# Intuition behind logarithm inequality: $1 – \frac1x \leq \log x \leq x-1$

One of fundamental inequalities on logarithm is:
$$1 – \frac1x \leq \log x \leq x-1 \quad\text{for all x > 0},$$
which you may prefer write in the form of
$$\frac{x}{1+x} \leq \log{(1+x)} \leq x \quad\text{for all x > -1}.$$

The upper bound is very intuitive — it’s easy to derive from Taylor series as follows:
$$\log(1+x) = \sum_{i=1}^\infty (-1)^{n+1}\frac{x^n}{n} \leq (-1)^{1+1}\frac{x^1}{1} = x.$$

My question is: “what is the intuition behind the lower bound?” I know how to prove the lower bound of $\log (1+x)$ (maybe by checking the derivative of the function $f(x) = \frac{x}{1+x}-\log(1+x)$ and showing it’s decreasing) but I’m curious how one can obtain this kind of lower bound. My ultimate goal is to come up with a new lower bound on some logarithm-related function, and I’d like to apply the intuition behind the standard logarithm lower-bound to my setting.
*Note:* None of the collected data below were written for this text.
-- pv_equiv track=rewrite | github.com/ah2/termpyProjectCode | main.py | check_traps
-- ===== SOURCE A (Python) =====
-- def compare(i, j):
--     if i < j:
--         return 1
--     if i > j:
--         return -1
--     return 0
--
-- def check_traps(c_row, c_col, n_row, n_col, trap_board):
--     # check if we reached destination:
--     if c_row == n_row and c_col == n_col:
--         return False, c_row, c_col
--
--     # check if there is a trap in current location:
--     if trap_board[c_row][c_col] == 'T':
--         return True, c_row, c_col
--
--     # get delta movement in X-axis
--     x = compare(c_col, n_col)
--
--     # get delta movement in Y-axis
--     y = compare(c_row, n_row)
--
--     # recursively call with one unit of movement in X, Y axis
--     return check_traps(c_row + y, c_col + x, n_row, n_col, trap_board)
-- ===== SOURCE B (Python) =====
-- def check_traps(c_row, c_col, n_row, n_col, trap_board):
--     dr = n_row - c_row
--     dc = n_col - c_col
--     sr = (dr > 0) - (dr < 0)
--     sc = (dc > 0) - (dc < 0)
--     steps = max(abs(dr), abs(dc))
--     for i in range(steps):
--         r = c_row + sr * min(i, abs(dr))
--         c = c_col + sc * min(i, abs(dc))
--         if trap_board[r][c] == 'T':
--             return True, r, c
--     return False, n_row, n_col
-- ===== Notes on version B (the rewrite author's own statement) =====
-- stated objective: alternative
-- what changed: Replaces the recursive walk (with the compare helper) by a bounded for-loop over a closed-form position formula start + sign*min(i, distance), checking each path cell in order and returning (False, n_row, n_col) after the loop.
import Mathlib
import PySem

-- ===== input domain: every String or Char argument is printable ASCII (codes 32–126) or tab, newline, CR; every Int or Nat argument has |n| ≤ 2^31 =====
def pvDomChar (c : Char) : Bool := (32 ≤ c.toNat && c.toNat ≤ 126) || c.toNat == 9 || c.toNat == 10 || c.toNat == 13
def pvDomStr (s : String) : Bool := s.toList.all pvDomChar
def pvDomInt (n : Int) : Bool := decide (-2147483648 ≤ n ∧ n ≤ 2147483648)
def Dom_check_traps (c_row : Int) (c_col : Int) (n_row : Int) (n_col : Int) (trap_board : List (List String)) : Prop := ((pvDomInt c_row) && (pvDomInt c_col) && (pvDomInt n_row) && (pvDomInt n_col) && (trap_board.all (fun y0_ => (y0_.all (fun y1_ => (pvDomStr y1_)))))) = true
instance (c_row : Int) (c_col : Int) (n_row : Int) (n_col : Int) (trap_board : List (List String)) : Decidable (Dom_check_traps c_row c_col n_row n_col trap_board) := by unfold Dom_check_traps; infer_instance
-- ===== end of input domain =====

-- B replaces A's recursive walk by a bounded for-loop over a closed-form position
-- formula (start + sign * min(i, distance)); same cost, different decomposition.

-- trap_board[r][c] with Python index semantics (none = IndexError); used by both ports
def pvCell (board : List (List String)) (r c : Int) : Option String :=
  (PySem.List.pyGet? board r).bind fun row => PySem.List.pyGet? row c

-- ===== PORT A =====
def compare (i : Int) (j : Int) : Int :=
  if i < j then 1 else if i > j then -1 else 0

def check_trapsFuel (fuel : Nat) (c_row : Int) (c_col : Int) (n_row : Int) (n_col : Int) (trap_board : List (List String)) : Bool × Int × Int :=
  match fuel with
  | 0 => (false, c_row, c_col)  -- never reached: check_traps passes more fuel than the walk is long
  | fuel + 1 =>
    if c_row = n_row ∧ c_col = n_col then (false, c_row, c_col)
    else
      match pvCell trap_board c_row c_col with
      | none => (false, c_row, c_col)  -- Python raises IndexError here; such inputs are excluded by Pre_check_traps
      | some s =>
        if s = "T" then (true, c_row, c_col)
        else
          let x := _root_.compare c_col n_col
          let y := _root_.compare c_row n_row
          check_trapsFuel fuel (c_row + y) (c_col + x) n_row n_col trap_board

-- fuel = walk length + 1 (the walk from (c_row,c_col) to (n_row,n_col) takes max(|dr|,|dc|) steps)
def check_traps (c_row : Int) (c_col : Int) (n_row : Int) (n_col : Int) (trap_board : List (List String)) : Bool × Int × Int :=
  check_trapsFuel ((max |n_row - c_row| |n_col - c_col|).toNat + 1) c_row c_col n_row n_col trap_board

-- ===== PORT B =====
def altLoop (c_row : Int) (c_col : Int) (sr : Int) (sc : Int) (adr : Int) (adc : Int) (n_row : Int) (n_col : Int) (trap_board : List (List String)) : List Int → Bool × Int × Int
  | [] => (false, n_row, n_col)
  | i :: rest =>
    let r := c_row + sr * min i adr
    let c := c_col + sc * min i adc
    -- Python raises IndexError on an invalid cell (excluded by Pre_check_traps); the port continues on none
    if pvCell trap_board r c = some "T" then (true, r, c)
    else altLoop c_row c_col sr sc adr adc n_row n_col trap_board rest

def check_traps_alt (c_row : Int) (c_col : Int) (n_row : Int) (n_col : Int) (trap_board : List (List String)) : Bool × Int × Int :=
  let dr := n_row - c_row
  let dc := n_col - c_col
  let sr := (if dr > 0 then (1 : Int) else 0) - (if dr < 0 then 1 else 0)
  let sc := (if dc > 0 then (1 : Int) else 0) - (if dc < 0 then 1 else 0)
  let steps := max |dr| |dc|
  altLoop c_row c_col sr sc |dr| |dc| n_row n_col trap_board (PySem.List.pyRange 0 steps 1)

-- ===== PRECONDITION & SPEC =====
-- position of the coordinate walking from a toward b after j steps
def pvPos (a : Int) (b : Int) (j : Int) : Int :=
  a + ((if b - a > 0 then (1 : Int) else 0) - (if b - a < 0 then 1 else 0)) * min j |b - a|

-- pigeonhole cap: the path positions are pairwise distinct and each board cell is addressable
-- by at most 4 (row,col) index pairs (positive/negative on each axis), so a trap-free walk
-- whose cells are all in range lasts at most 4 * (total number of cells) steps
def pvCap (trap_board : List (List String)) : Int :=
  4 * ((trap_board.map List.length).sum : Nat) + 1

-- Pre_ excludes exactly the inputs on which Python A raises an IndexError: a walk cell reached
-- before the destination and before any trap that is out of range.  The quantifier is cut off at
-- the pigeonhole cap pvCap (walks with more trap-free steps than the cap necessarily contain an
-- out-of-range cell, so nothing on which A returns is excluded); the cap only keeps Pre_ finite.
def Pre_check_traps (c_row : Int) (c_col : Int) (n_row : Int) (n_col : Int) (trap_board : List (List String)) : Prop :=
  (∀ i ∈ PySem.List.pyRange 0 (min (max |n_row - c_row| |n_col - c_col|) (pvCap trap_board + 1)) 1,
    (∀ j ∈ PySem.List.pyRange 0 i 1, pvCell trap_board (pvPos c_row n_row j) (pvPos c_col n_col j) ≠ some "T") →
    (pvCell trap_board (pvPos c_row n_row i) (pvPos c_col n_col i)).isSome)
  ∧ (max |n_row - c_row| |n_col - c_col| ≤ pvCap trap_board
     ∨ ∃ i ∈ PySem.List.pyRange 0 (pvCap trap_board + 1) 1,
         (∀ j ∈ PySem.List.pyRange 0 i 1, pvCell trap_board (pvPos c_row n_row j) (pvPos c_col n_col j) ≠ some "T")
         ∧ pvCell trap_board (pvPos c_row n_row i) (pvPos c_col n_col i) = some "T")

instance (c_row : Int) (c_col : Int) (n_row : Int) (n_col : Int) (trap_board : List (List String)) : Decidable (Pre_check_traps c_row c_col n_row n_col trap_board) := by unfold Pre_check_traps; infer_instance

def pvWitness_check_traps : Int × Int × Int × Int × List (List String) :=
  (0, 0, 1, 1, [[".", "."], [".", "."]])

def Spec_check_traps (c_row : Int) (c_col : Int) (n_row : Int) (n_col : Int) (trap_board : List (List String)) (out : Bool × Int × Int) : Prop := out = check_traps_alt c_row c_col n_row n_col trap_board
instance (c_row : Int) (c_col : Int) (n_row : Int) (n_col : Int) (trap_board : List (List String)) (out : Bool × Int × Int) : Decidable (Spec_check_traps c_row c_col n_row n_col trap_board out) := by unfold Spec_check_traps; infer_instance

-- ===== CLAIM (what is proved, stated in full; the proofs are below) =====
def Claim_equal_check_traps : Prop := ∀ (c_row : Int) (c_col : Int) (n_row : Int) (n_col : Int) (trap_board : List (List String)), Dom_check_traps c_row c_col n_row n_col trap_board → Pre_check_traps c_row c_col n_row n_col trap_board → Spec_check_traps c_row c_col n_row n_col trap_board (check_traps c_row c_col n_row n_col trap_board)

-- ===== LEMMAS AND PROOFS =====

theorem pvPos_zero (a b : Int) : pvPos a b 0 = a := by
  simp [pvPos]

theorem pvPos_eq_iff (a b k : Int) (_hk : 0 ≤ k) : pvPos a b k = b ↔ |b - a| ≤ k := by
  unfold pvPos
  rcases lt_trichotomy a b with h | h | h
  · rw [abs_of_pos (by omega : (0 : Int) < b - a)]; split_ifs <;> omega
  · subst h; simp; omega
  · rw [abs_of_neg (by omega : b - a < 0)]; split_ifs <;> omega

theorem pvPos_succ (a b k : Int) (_hk : 0 ≤ k) :
    pvPos a b k + _root_.compare (pvPos a b k) b = pvPos a b (k + 1) := by
  unfold pvPos _root_.compare
  rcases lt_trichotomy a b with h | h | h
  · rw [abs_of_pos (by omega : (0 : Int) < b - a)]; split_ifs <;> omega
  · subst h; simp
  · rw [abs_of_neg (by omega : b - a < 0)]; split_ifs <;> omega

theorem walk (trap_board : List (List String)) (c_row c_col n_row n_col : Int)
    (hsafe : ∀ i, 0 ≤ i → i < max |n_row - c_row| |n_col - c_col| →
      (∀ j, 0 ≤ j → j < i → pvCell trap_board (pvPos c_row n_row j) (pvPos c_col n_col j) ≠ some "T") →
      (pvCell trap_board (pvPos c_row n_row i) (pvPos c_col n_col i)).isSome) :
    ∀ (m : Nat) (k : Int), 0 ≤ k →
      k + (m : Int) = max |n_row - c_row| |n_col - c_col| →
      (∀ j, 0 ≤ j → j < k → pvCell trap_board (pvPos c_row n_row j) (pvPos c_col n_col j) ≠ some "T") →
      check_trapsFuel (m + 1) (pvPos c_row n_row k) (pvPos c_col n_col k) n_row n_col trap_board
        = altLoop c_row c_col
            ((if n_row - c_row > 0 then (1 : Int) else 0) - (if n_row - c_row < 0 then 1 else 0))
            ((if n_col - c_col > 0 then (1 : Int) else 0) - (if n_col - c_col < 0 then 1 else 0))
            |n_row - c_row| |n_col - c_col| n_row n_col trap_board
            (PySem.List.pyRange k (max |n_row - c_row| |n_col - c_col|) 1) := by
  intro m
  induction m with
  | zero =>
    intro k hk0 hks hnt
    have h1 : |n_row - c_row| ≤ max |n_row - c_row| |n_col - c_col| := le_max_left _ _
    have h2 : |n_col - c_col| ≤ max |n_row - c_row| |n_col - c_col| := le_max_right _ _
    have hr : pvPos c_row n_row k = n_row := (pvPos_eq_iff _ _ _ hk0).mpr (by omega)
    have hc : pvPos c_col n_col k = n_col := (pvPos_eq_iff _ _ _ hk0).mpr (by omega)
    rw [PySem.List.pyRange_one_eq_nil (by omega)]
    rw [check_trapsFuel, if_pos ⟨hr, hc⟩, hr, hc]
    rfl
  | succ m ih =>
    intro k hk0 hks hnt
    have h1 : |n_row - c_row| ≤ max |n_row - c_row| |n_col - c_col| := le_max_left _ _
    have h2 : |n_col - c_col| ≤ max |n_row - c_row| |n_col - c_col| := le_max_right _ _
    have hklt : k < max |n_row - c_row| |n_col - c_col| := by omega
    have hdest : ¬(pvPos c_row n_row k = n_row ∧ pvPos c_col n_col k = n_col) := by
      rintro ⟨ha, hb⟩
      rw [pvPos_eq_iff _ _ _ hk0] at ha hb
      omega
    have hsome : (pvCell trap_board (pvPos c_row n_row k) (pvPos c_col n_col k)).isSome :=
      hsafe k hk0 hklt hnt
    obtain ⟨s, hs⟩ := Option.isSome_iff_exists.mp hsome
    rw [PySem.List.pyRange_one_cons hklt]
    rw [check_trapsFuel, if_neg hdest, hs]
    have haltstep : altLoop c_row c_col
        ((if n_row - c_row > 0 then (1 : Int) else 0) - (if n_row - c_row < 0 then 1 else 0))
        ((if n_col - c_col > 0 then (1 : Int) else 0) - (if n_col - c_col < 0 then 1 else 0))
        |n_row - c_row| |n_col - c_col| n_row n_col trap_board
        (k :: PySem.List.pyRange (k + 1) (max |n_row - c_row| |n_col - c_col|) 1)
        = if pvCell trap_board (pvPos c_row n_row k) (pvPos c_col n_col k) = some "T"
          then (true, pvPos c_row n_row k, pvPos c_col n_col k)
          else altLoop c_row c_col
            ((if n_row - c_row > 0 then (1 : Int) else 0) - (if n_row - c_row < 0 then 1 else 0))
            ((if n_col - c_col > 0 then (1 : Int) else 0) - (if n_col - c_col < 0 then 1 else 0))
            |n_row - c_row| |n_col - c_col| n_row n_col trap_board
            (PySem.List.pyRange (k + 1) (max |n_row - c_row| |n_col - c_col|) 1) := rfl
    rw [haltstep]
    by_cases hT : s = "T"
    · subst hT
      rw [if_pos hs]
      simp
    · dsimp only
      rw [if_neg hT, if_neg (show ¬ pvCell trap_board (pvPos c_row n_row k) (pvPos c_col n_col k) = some "T" by rw [hs]; simp [hT])]
      rw [pvPos_succ c_col n_col k hk0, pvPos_succ c_row n_row k hk0]
      apply ih (k + 1) (by omega) (by push_cast at hks ⊢; omega)
      intro j hj0 hjk1
      rcases lt_or_eq_of_le (by omega : j ≤ k) with hjk | hjk
      · exact hnt j hj0 hjk
      · subst hjk; rw [hs]; simp [hT]

-- ===== VERDICT (by name: the statement is the Claim_ definition above) =====
theorem check_traps_spec : Claim_equal_check_traps := by
  intro c_row c_col n_row n_col trap_board _hdom hpre
  unfold Spec_check_traps
  have halt : check_traps_alt c_row c_col n_row n_col trap_board
      = altLoop c_row c_col
          ((if n_row - c_row > 0 then (1 : Int) else 0) - (if n_row - c_row < 0 then 1 else 0))
          ((if n_col - c_col > 0 then (1 : Int) else 0) - (if n_col - c_col < 0 then 1 else 0))
          |n_row - c_row| |n_col - c_col| n_row n_col trap_board
          (PySem.List.pyRange 0 (max |n_row - c_row| |n_col - c_col|) 1) := rfl
  rw [halt]
  have hsteps : 0 ≤ max |n_row - c_row| |n_col - c_col| :=
    le_trans (abs_nonneg _) (le_max_left _ _)
  have hK0 : 0 ≤ pvCap trap_board := by
    unfold pvCap; positivity
  have hsafe : ∀ i, 0 ≤ i → i < max |n_row - c_row| |n_col - c_col| →
      (∀ j, 0 ≤ j → j < i → pvCell trap_board (pvPos c_row n_row j) (pvPos c_col n_col j) ≠ some "T") →
      (pvCell trap_board (pvPos c_row n_row i) (pvPos c_col n_col i)).isSome := by
    obtain ⟨h1, h2⟩ := hpre
    intro i hi0 hilt hnt
    rcases h2 with hsmall | ⟨t, ht, hntt, htrap⟩
    · exact h1 i (by rw [PySem.List.mem_pyRange_one]; omega)
        (fun j hj => hnt j (by rw [PySem.List.mem_pyRange_one] at hj; omega)
          (by rw [PySem.List.mem_pyRange_one] at hj; omega))
    · rw [PySem.List.mem_pyRange_one] at ht
      by_cases hi : i ≤ pvCap trap_board
      · exact h1 i (by rw [PySem.List.mem_pyRange_one]; omega)
          (fun j hj => hnt j (by rw [PySem.List.mem_pyRange_one] at hj; omega)
            (by rw [PySem.List.mem_pyRange_one] at hj; omega))
      · exact absurd htrap (hnt t (by omega) (by omega))
  have := walk trap_board c_row c_col n_row n_col hsafe
    (max |n_row - c_row| |n_col - c_col|).toNat 0 (le_refl 0)
    (by omega) (by intro j hj0 hjk; omega)
  rw [pvPos_zero, pvPos_zero] at this
  exact this
theorem pvLoopA_stop (d : List (Int × String)) (fu : Nat) (cur : Int)
    (steps : List (List (Int × String))) (descs : List String) (highs : List (List Int))
    (res : List String) (path : List Int) (hb : (pvTget d cur != "") = false) :
    pvLoopA d (fu + 1) [] cur (steps, descs, highs, res, path)
      = (steps, descs, highs, res, path) := by
  rw [pvLoopA.eq_def]; simp [hb]

-- main simulation lemma: A's loop, run for exactly the subtree's 2*size steps,
-- records what B's recursion records and resumes at the empty slot pvRbS d n
theorem pvSim (d : List (Int × String)) (m : Nat) : ∀ (n : Nat), pvMeas d n ≤ m →
    ∀ (f : Nat) (s : List Int)
      (acc : (List (List (Int × String))) × List String × List (List Int) × List String × List Int),
      pvLoopA d (2 * pvSize d n + f) s (n : Int) acc
        = pvLoopA d f s ((pvRbS d n : Nat) : Int) (pvRecB d n acc) := by
  induction m with
  | zero =>
    intro n hn f s acc
    by_cases h : pvTget d (n : Int) = ""
    · have hs : pvSize d n = 0 := by rw [pvSize]; simp [h]
      have hr : pvRbS d n = n := by rw [pvRbS]; simp [h]
      have hb : pvRecB d n acc = acc := by rw [pvRecB]; simp [h]
      rw [hs, hr, hb]; norm_num
    · exact absurd hn (by have := pvMeasPos d n h; omega)
  | succ m ih =>
    intro n hn f s acc
    by_cases h : pvTget d (n : Int) = ""
    · have hs : pvSize d n = 0 := by rw [pvSize]; simp [h]
      have hr : pvRbS d n = n := by rw [pvRbS]; simp [h]
      have hb : pvRecB d n acc = acc := by rw [pvRecB]; simp [h]
      rw [hs, hr, hb]; norm_num
    · obtain ⟨steps, descs, highs, res, path⟩ := acc
      have hm1 : pvMeas d (2 * n + 1) ≤ m := by
        have := pvFiltLt d n (2 * n + 1) h (by omega); omega
      have hm2 : pvMeas d (2 * n + 2) ≤ m := by
        have := pvFiltLt d n (2 * n + 2) h (by omega); omega
      have hsz : pvSize d n = 1 + pvSize d (2 * n + 1) + pvSize d (2 * n + 2) := by
        rw [pvSize]; simp [h]
      have hfu : 2 * pvSize d n + f
          = (2 * pvSize d (2 * n + 1) + (1 + 2 * pvSize d (2 * n + 2) + f)) + 1 := by omega
      have hb1 : (pvTget d (n : Int) != "") = true := by simp [h]
      rw [hfu]
      rw [pvLoopA_push d _ _ _ _ _ _ _ _ hb1]
      have hc1 : (2 * (n : Int) + 1) = (((2 * n + 1 : Nat) : Nat) : Int) := by push_cast; ring
      rw [hc1]
      rw [ih (2 * n + 1) hm1]
      rcases hB : pvRecB d (2 * n + 1)
          (steps ++ [d],
           descs ++ ["Push node " ++ pvTget d (n : Int) ++ " (index " ++ PySem.Int.toStr (n : Int) ++ ") to stack"],
           highs ++ [[(n : Int)]], res, path ++ [(n : Int)]) with ⟨S2, D2, H2, R2, P2⟩
      have hfu2 : 1 + 2 * pvSize d (2 * n + 2) + f = (2 * pvSize d (2 * n + 2) + f) + 1 := by omega
      rw [hfu2]
      have hb2 : (pvTget d ((pvRbS d (2 * n + 1) : Nat) : Int) != "") = false := by
        simp [pvRbS_none]
      rw [pvLoopA_pop d _ _ _ _ _ _ _ _ _ hb2]
      have hc2 : (2 * (n : Int) + 2) = (((2 * n + 2 : Nat) : Nat) : Int) := by push_cast; ring
      rw [hc2]
      rw [ih (2 * n + 2) hm2]
      have hrb : pvRbS d n = pvRbS d (2 * n + 2) := by rw [pvRbS]; simp [h]
      have hrec : pvRecB d n (steps, descs, highs, res, path)
          = pvRecB d (2 * n + 2)
              (S2 ++ [d],
               D2 ++ ["Visit node " ++ pvTget d (n : Int) ++ " (index " ++ PySem.Int.toStr (n : Int) ++ ")"],
               H2 ++ [[(n : Int)]], R2 ++ [pvTget d (n : Int)], P2 ++ [(n : Int)]) := by
        rw [pvRecB]; simp only [h, dite_false]
        rw [hB]
      rw [hrb, hrec]
theorem go_alt_char (p q k : Int) (hk : 1 ≤ k) :
    go_alt p q k
      = Int.fmod (∑ i ∈ Finset.range q.toNat, dig p i * coefC p k.toNat i) (p ^ k.toNat) := by
  obtain ⟨kn, rfl⟩ : ∃ kn : Nat, k = (kn : Int) := ⟨k.toNat, by omega⟩
  have hkn : 1 ≤ kn := by omega
  unfold go_alt
  dsimp only
  simp only [Int.toNat_natCast]
  rw [pymod_eq, show (290797 : Int) = sseq 0 from rfl]
  have key := goAltLoop_eq p kn hkn q.toNat 0 0 0
  simp only [Nat.cast_zero, Nat.zero_min, Finset.range_zero, Finset.sum_empty, pow_zero,
    zero_add] at key
  rw [key, geo_eq p kn]
  congr 1
  rw [Finset.sum_mul, ← Finset.sum_add_distrib]
  refine Finset.sum_congr rfl fun u hu => ?_
  by_cases h : u < kn - 1
  · rw [if_pos h, if_neg (by omega), zero_mul, add_zero]
  · rw [if_neg h, if_pos (by omega), zero_add, coefC, show min kn (u + 1) = kn from by omega]

-- ===== VERDICT (by name: the statement is the Claim_ definition above) =====
theorem go_spec : Claim_equal_go := by
  intro p q k _hdom hpre
  obtain ⟨hp, hk⟩ := hpre
  unfold Spec_go
  rw [go_char p q k hp hk, go_alt_char p q k hk, sum_win_eq]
#### Solutions Collecting From Web of "Intuition behind logarithm inequality: $1 – \frac1x \leq \log x \leq x-1$"

Take the upper bound:
$$\ln {x} \leq x-1$$
Apply it to $1/x$:
$$\ln \frac{1}{x} \leq \frac{1}{x} – 1$$
This is the same as
$$\ln x \geq 1 – \frac{1}{x}.$$

Starting from the fairly well-known,
$$1 – y \leq e^{-y}$$
Rearranging,
$$1 – e^{-y} \leq y$$
Substituting $y = \ln x$,
$$1 – \frac{1}{x} \leq \ln x$$